For \(x = \dfrac{2}{3}\): \(y = 6(\dfrac{2}{3}) – \dfrac{15}{4} = 4 – \dfrac{15}{4} = \dfrac{16}{4} – \dfrac{15}{4} = \dfrac{1}{4}\)

Step 5: Check the solutions in both original equations.

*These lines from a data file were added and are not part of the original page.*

-- characterisation of B's scan over a sorted list: final best = max of old best and the
-- largest multiplicity; ans = the least value attaining it if that beats best, else unchanged
lemma pvFoldB_char : ∀ (n : Nat) (s : List Int) (prev : Option Int) (r best : Int)
    (ans : Option Int), s.length ≤ n → s.Pairwise (· ≤ ·) → (∀ x ∈ s, prev ≠ some x) →
    0 ≤ best →
    (s.foldl pvStepB (prev, r, best, ans)).2.2.1 = max best (pvMC s) ∧
    (best < max best (pvMC s) → ∃ m, (s.foldl pvStepB (prev, r, best, ans)).2.2.2 = some m ∧
      m ∈ s ∧ ((s.count m : Int) = max best (pvMC s)) ∧
      ∀ v ∈ s, (s.count v : Int) = max best (pvMC s) → m ≤ v) ∧
    (¬ best < max best (pvMC s) → (s.foldl pvStepB (prev, r, best, ans)).2.2.2 = ans) := by
  intro n
  induction n with
  | zero =>
    intro s prev r best ans hlen _ _ hbest
    have hnil : s = [] := List.eq_nil_of_length_eq_zero (by omega)
    subst hnil
    have hmc : pvMC ([] : List Int) = 0 := rfl
    rw [hmc, max_eq_left hbest]
    exact ⟨rfl, fun h => absurd h (by omega), fun _ => rfl⟩
  | succ n ih =>
    intro s prev r best ans hlen hs hprev hbest
    rcases s with _ | ⟨a, rest⟩
    · have hmc : pvMC ([] : List Int) = 0 := rfl
      rw [hmc, max_eq_left hbest]
      exact ⟨rfl, fun h => absurd h (by omega), fun _ => rfl⟩
    · obtain ⟨k, t, hdec, hk, hnot, hts, hlt⟩ := pvDecomp a rest hs
      rw [hdec]
      have hprev' : prev ≠ some a := hprev a (by simp)
      have hlen' : t.length ≤ n := by
        have hL := congrArg List.length hdec
        rw [List.length_append, List.length_replicate] at hL
        simp only [List.length_cons] at hL hlen
        omega
      have hprev'' : ∀ x ∈ t, (some a : Option Int) ≠ some x := by
        intro x hx h
        exact absurd (Option.some.inj h) (ne_of_lt (hlt x hx))
      have hbest' : (0 : Int) ≤ max best (k : Int) := le_trans hbest (le_max_left _ _)
      rw [List.foldl_append, pvGroupFold a k prev r best ans hk hprev' hbest]
      obtain ⟨ihb, ih2, ih3⟩ := ih t (some a) (k : Int) (max best (k : Int))
        (if best < (k : Int) then some a else ans) hlen' hts hprev'' hbest'
      rw [pvMC_decomp a k t hk hnot]
      have hMt0 : 0 ≤ pvMC t := pvMC_nonneg t
      have hamem : a ∈ List.replicate k a ++ t := by
        rw [List.mem_append, List.mem_replicate]
        exact Or.inl ⟨by omega, rfl⟩
      have hca : ((List.replicate k a ++ t).count a : Int) = (k : Int) := by
        rw [pvCount_decomp_self a k t hnot]
      refine ⟨by rw [ihb, max_assoc], ?_, ?_⟩
      · -- the best is beaten: exhibit the least value of maximal multiplicity
        intro hbeat
        by_cases h1 : max best (k : Int) < pvMC t
        · -- the answer comes from the remainder t
          have hKle : (k : Int) ≤ max best (k : Int) := le_max_right _ _
          have hble : best ≤ max best (k : Int) := le_max_left _ _
          have hMsEq : max best (max (k : Int) (pvMC t)) = pvMC t := by
            rw [max_eq_right (le_of_lt (lt_of_le_of_lt hKle h1)),
              max_eq_right (le_of_lt (lt_of_le_of_lt hble h1))]
          have hIHmax : max (max best (k : Int)) (pvMC t) = pvMC t :=
            max_eq_right (le_of_lt h1)
          obtain ⟨m, hans, hmem, hmc, hmin⟩ := ih2 (by rw [hIHmax]; exact h1)
          rw [hIHmax] at hmc hmin
          refine ⟨m, hans, List.mem_append_right _ hmem, ?_, ?_⟩
          · rw [hMsEq, pvCount_decomp_mem a k t hnot m hmem]
            exact hmc
          · intro v hv hcv
            rw [hMsEq] at hcv
            rcases List.mem_append.mp hv with hvr | hvt
            · exfalso
              have hva : v = a := (List.eq_of_mem_replicate hvr)
              rw [hva, hca] at hcv
              omega
            · rw [pvCount_decomp_mem a k t hnot v hvt] at hcv
              exact hmin v hvt hcv
        · -- the leading run already carries the (weak) maximum
          rw [not_lt] at h1
          have hIHmax : max (max best (k : Int)) (pvMC t) = max best (k : Int) :=
            max_eq_left h1
          have hans1 := ih3 (by rw [hIHmax]; omega)
          by_cases hbk : best < (k : Int)
          · have hMsEq : max best (max (k : Int) (pvMC t)) = (k : Int) := by
              have h2 : max (k : Int) (pvMC t) = (k : Int) := by
                rcases max_choice best (k : Int) with h | h <;> rw [h] at h1
                · exact max_eq_left (by omega)
                · exact max_eq_left h1
              rw [h2, max_eq_right (le_of_lt hbk)]
            rw [hans1, if_pos hbk, hMsEq]
            refine ⟨a, rfl, hamem, by rw [hca], ?_⟩
            intro v hv _
            rcases List.mem_append.mp hv with hvr | hvt
            · rw [List.eq_of_mem_replicate hvr]
            · exact le_of_lt (hlt v hvt)
          · exfalso
            rw [not_lt] at hbk
            have h2 : max best (max (k : Int) (pvMC t)) = best := by
              have hkb : max (k : Int) (pvMC t) ≤ best := by
                rcases max_choice best (k : Int) with h | h <;> rw [h] at h1
                · exact max_le hbk h1
                · exact max_le hbk (le_trans h1 hbk)
              exact max_eq_left hkb
            rw [h2] at hbeat
            omega
      · -- the best survives: ans is untouched
        intro hkeep
        have hble : best ≤ max best (max (k : Int) (pvMC t)) := le_max_left _ _
        have heq : max best (max (k : Int) (pvMC t)) = best := by omega
        have hkle : (k : Int) ≤ best := by
          have := le_max_left (k : Int) (pvMC t)
          have h2 := le_max_right best (max (k : Int) (pvMC t))
          omega
        have htle : pvMC t ≤ best := by
          have := le_max_right (k : Int) (pvMC t)
          have h2 := le_max_right best (max (k : Int) (pvMC t))
          omega
        have hIHmax : max (max best (k : Int)) (pvMC t) = max best (k : Int) :=
          max_eq_left (le_trans htle (le_max_left _ _))
        rw [ih3 (by rw [hIHmax]; omega), if_neg (by omega)]

-- ===== VERDICT (by name: the statement is the Claim_ definition above) =====
theorem migratoryBirds_spec : Claim_equal_migratoryBirds := by
  intro arr _ hpre
  unfold Spec_migratoryBirds migratoryBirds migratoryBirds_alt
  -- A's counting loop builds Counter(arr)
  have hA : arr.foldl
      (fun d bird => if d.contains bird then d.modify bird 0 (· + 1) else d.insert bird 1)
      PySem.Dict.empty = PySem.Dict.counter arr := by
    rw [PySem.Dict.counter_eq_foldl]
    apply PySem.List.foldl_congr_mem
    exact fun d b _ => pvCountStep d b
  simp only [hA]
  set c := PySem.Dict.counter arr with hc
  have hitems : c.items = (PySem.Set.ofList arr).map (fun k => (k, (arr.count k : Int))) :=
    PySem.Dict.items_counter arr
  have hpos : ∀ p ∈ c.items, 0 < p.2 := by
    intro p hp
    rw [hitems] at hp
    obtain ⟨k, hk, rfl⟩ := List.mem_map.mp hp
    have : k ∈ arr := (PySem.Set.mem_ofList arr k).mp hk
    have : 1 ≤ arr.count k := List.one_le_count_iff.mpr this
    simp
    omega
  rw [pvLoopA_eq c.items hpos]
  set M := pvMaxV c.items with hM
  have hitemsne : c.items ≠ [] := by
    obtain ⟨a0, t0, rfl⟩ := List.exists_cons_of_ne_nil hpre
    have ha : a0 ∈ PySem.Set.ofList (a0 :: t0) := (PySem.Set.mem_ofList _ a0).mpr (by simp)
    rw [hitems]
    exact List.ne_nil_of_mem (List.mem_map_of_mem ha)
  have hMpos : 0 < M := pvMaxV_pos c.items hpos hitemsne
  -- the sorted copy B scans
  set s := PySem.List.sorted arr (fun x => x) false with hsdef
  have hsperm : s.Perm arr := PySem.List.sorted_perm arr (fun x => x) false
  have hspair : s.Pairwise (· ≤ ·) := PySem.List.sorted_pairwise arr (fun x => x)
  have hsne : s ≠ [] := by
    rw [hsdef, Ne, PySem.List.sorted_eq_nil_iff]
    exact hpre
  have hcnt : ∀ v : Int, s.count v = arr.count v := fun v => hsperm.count_eq v
  have hmem : ∀ v : Int, v ∈ s ↔ v ∈ arr := fun v => hsperm.mem_iff
  -- the max multiplicity equals A's running max of the counter values
  have hMle : M ≤ pvMC s := by
    rcases PySem.List.foldl_max_mem (c.items.map (·.2)) 0 with h0 | hin
    · rw [hM, pvMaxV, h0]; exact pvMC_nonneg s
    · obtain ⟨p, hp, hp2⟩ := List.mem_map.mp hin
      rw [hitems] at hp
      obtain ⟨k, hk, rfl⟩ := List.mem_map.mp hp
      have hks : k ∈ s := (hmem k).mpr ((PySem.Set.mem_ofList arr k).mp hk)
      have := pvMC_bound s k hks
      rw [hcnt k] at this
      rw [hM, pvMaxV, ← hp2]
      exact this
  have hMge : pvMC s ≤ M := by
    rcases PySem.List.foldl_max_mem (s.map (fun v => (s.count v : Int))) 0 with h0 | hin
    · rw [pvMC, h0]; omega
    · obtain ⟨v, hv, hv2⟩ := List.mem_map.mp hin
      have hva : v ∈ arr := (hmem v).mp hv
      have hvof : v ∈ PySem.Set.ofList arr := (PySem.Set.mem_ofList arr v).mpr hva
      have hpin : ((arr.count v : Int)) ∈ c.items.map (·.2) := by
        rw [hitems, List.map_map]
        exact List.mem_map_of_mem hvof
      have := (PySem.List.le_foldl_max (c.items.map (·.2)) 0).2 _ hpin
      rw [pvMC, ← hv2, hcnt v]
      exact this
  have hMeq : pvMC s = M := le_antisymm hMge hMle
  -- B's scan: least value of maximal multiplicity
  have h01 : (0 : Int) < max 0 (pvMC s) := lt_of_lt_of_le hMpos (hMeq ▸ le_max_right 0 M)
  obtain ⟨m, hansm, hmmem, hmcnt, hmmin⟩ :=
    (pvFoldB_char s.length s none 0 0 none le_rfl hspair (by simp) le_rfl).2.1 h01
  have hmax0 : max (0 : Int) (pvMC s) = M := by rw [hMeq]; omega
  rw [hmax0] at hmcnt hmmin
  -- A's tie list and its minimum
  set tie := ((c.items.filter fun p => decide (p.2 = M)).map (·.1)) with htie
  have htiemem : ∀ b : Int, b ∈ tie ↔ b ∈ arr ∧ (arr.count b : Int) = M := by
    intro b
    rw [htie, hitems]
    simp [List.mem_map, List.mem_filter, PySem.Set.mem_ofList]
  have htiene : tie ≠ [] := by
    rcases PySem.List.foldl_max_mem (c.items.map (·.2)) 0 with h0 | hin
    · exfalso; rw [hM, pvMaxV, h0] at hMpos; omega
    · obtain ⟨p, hp, hp2⟩ := List.mem_map.mp hin
      rw [hitems] at hp
      obtain ⟨k, hk, rfl⟩ := List.mem_map.mp hp
      apply List.ne_nil_of_mem (a := k)
      rw [htiemem k]
      exact ⟨(PySem.Set.mem_ofList arr k).mp hk, by rw [hM, pvMaxV, ← hp2]⟩
  rcases hminq : PySem.List.min? tie (fun x => x) with _ | mA
  · exact absurd ((PySem.List.min?_eq_none_iff tie (fun x => x)).mp hminq) htiene
  · have hmAmem := PySem.List.min?_mem hminq
    have hmAmin := PySem.List.min?_isMin hminq
    rw [hansm]
    simp only [Option.getD_some]
    -- the two minima coincide
    have h1 : m ≤ mA := by
      obtain ⟨hmAarr, hmAcnt⟩ := (htiemem mA).mp hmAmem
      apply hmmin mA ((hmem mA).mpr hmAarr)
      rw [hcnt mA]
      exact hmAcnt
    have h2 : mA ≤ m := by
      have hmtie : m ∈ tie := by
        rw [htiemem m]
        refine ⟨(hmem m).mp hmmem, ?_⟩
        rw [← hcnt m]
        exact hmcnt
      exact hmAmin m hmtie
    omega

When \(x = -\dfrac{10}{3}, y = -\dfrac{95}{4}\):

\(9x^2 + 4y = 9(-\dfrac{10}{3})^2 + 4(-\dfrac{95}{4}) = 9(\dfrac{100}{9}) – 95 = 100 – 95 = 5\) ✓

\(6x – y = 6(-\dfrac{10}{3}) – (-\dfrac{95}{4}) = -20 + \dfrac{95}{4} = -\dfrac{80}{4} + \dfrac{95}{4} = \dfrac{15}{4}\) ✓

When \(x = \dfrac{2}{3}, y = \dfrac{1}{4}\):

\(9x^2 + 4y = 9(\dfrac{2}{3})^2 + 4(\dfrac{1}{4}) = 9(\dfrac{4}{9}) + 1 = 4 + 1 = 5\) ✓

\(6x – y = 6(\dfrac{2}{3}) – \dfrac{1}{4} = 4 – \dfrac{1}{4} = \dfrac{16}{4} – \dfrac{1}{4} = \dfrac{15}{4}\) ✓

Therefore, the solutions are \((x, y) = (-\dfrac{10}{3}, -\dfrac{95}{4})\) or \((x, y) = (\dfrac{2}{3}, \dfrac{1}{4})\).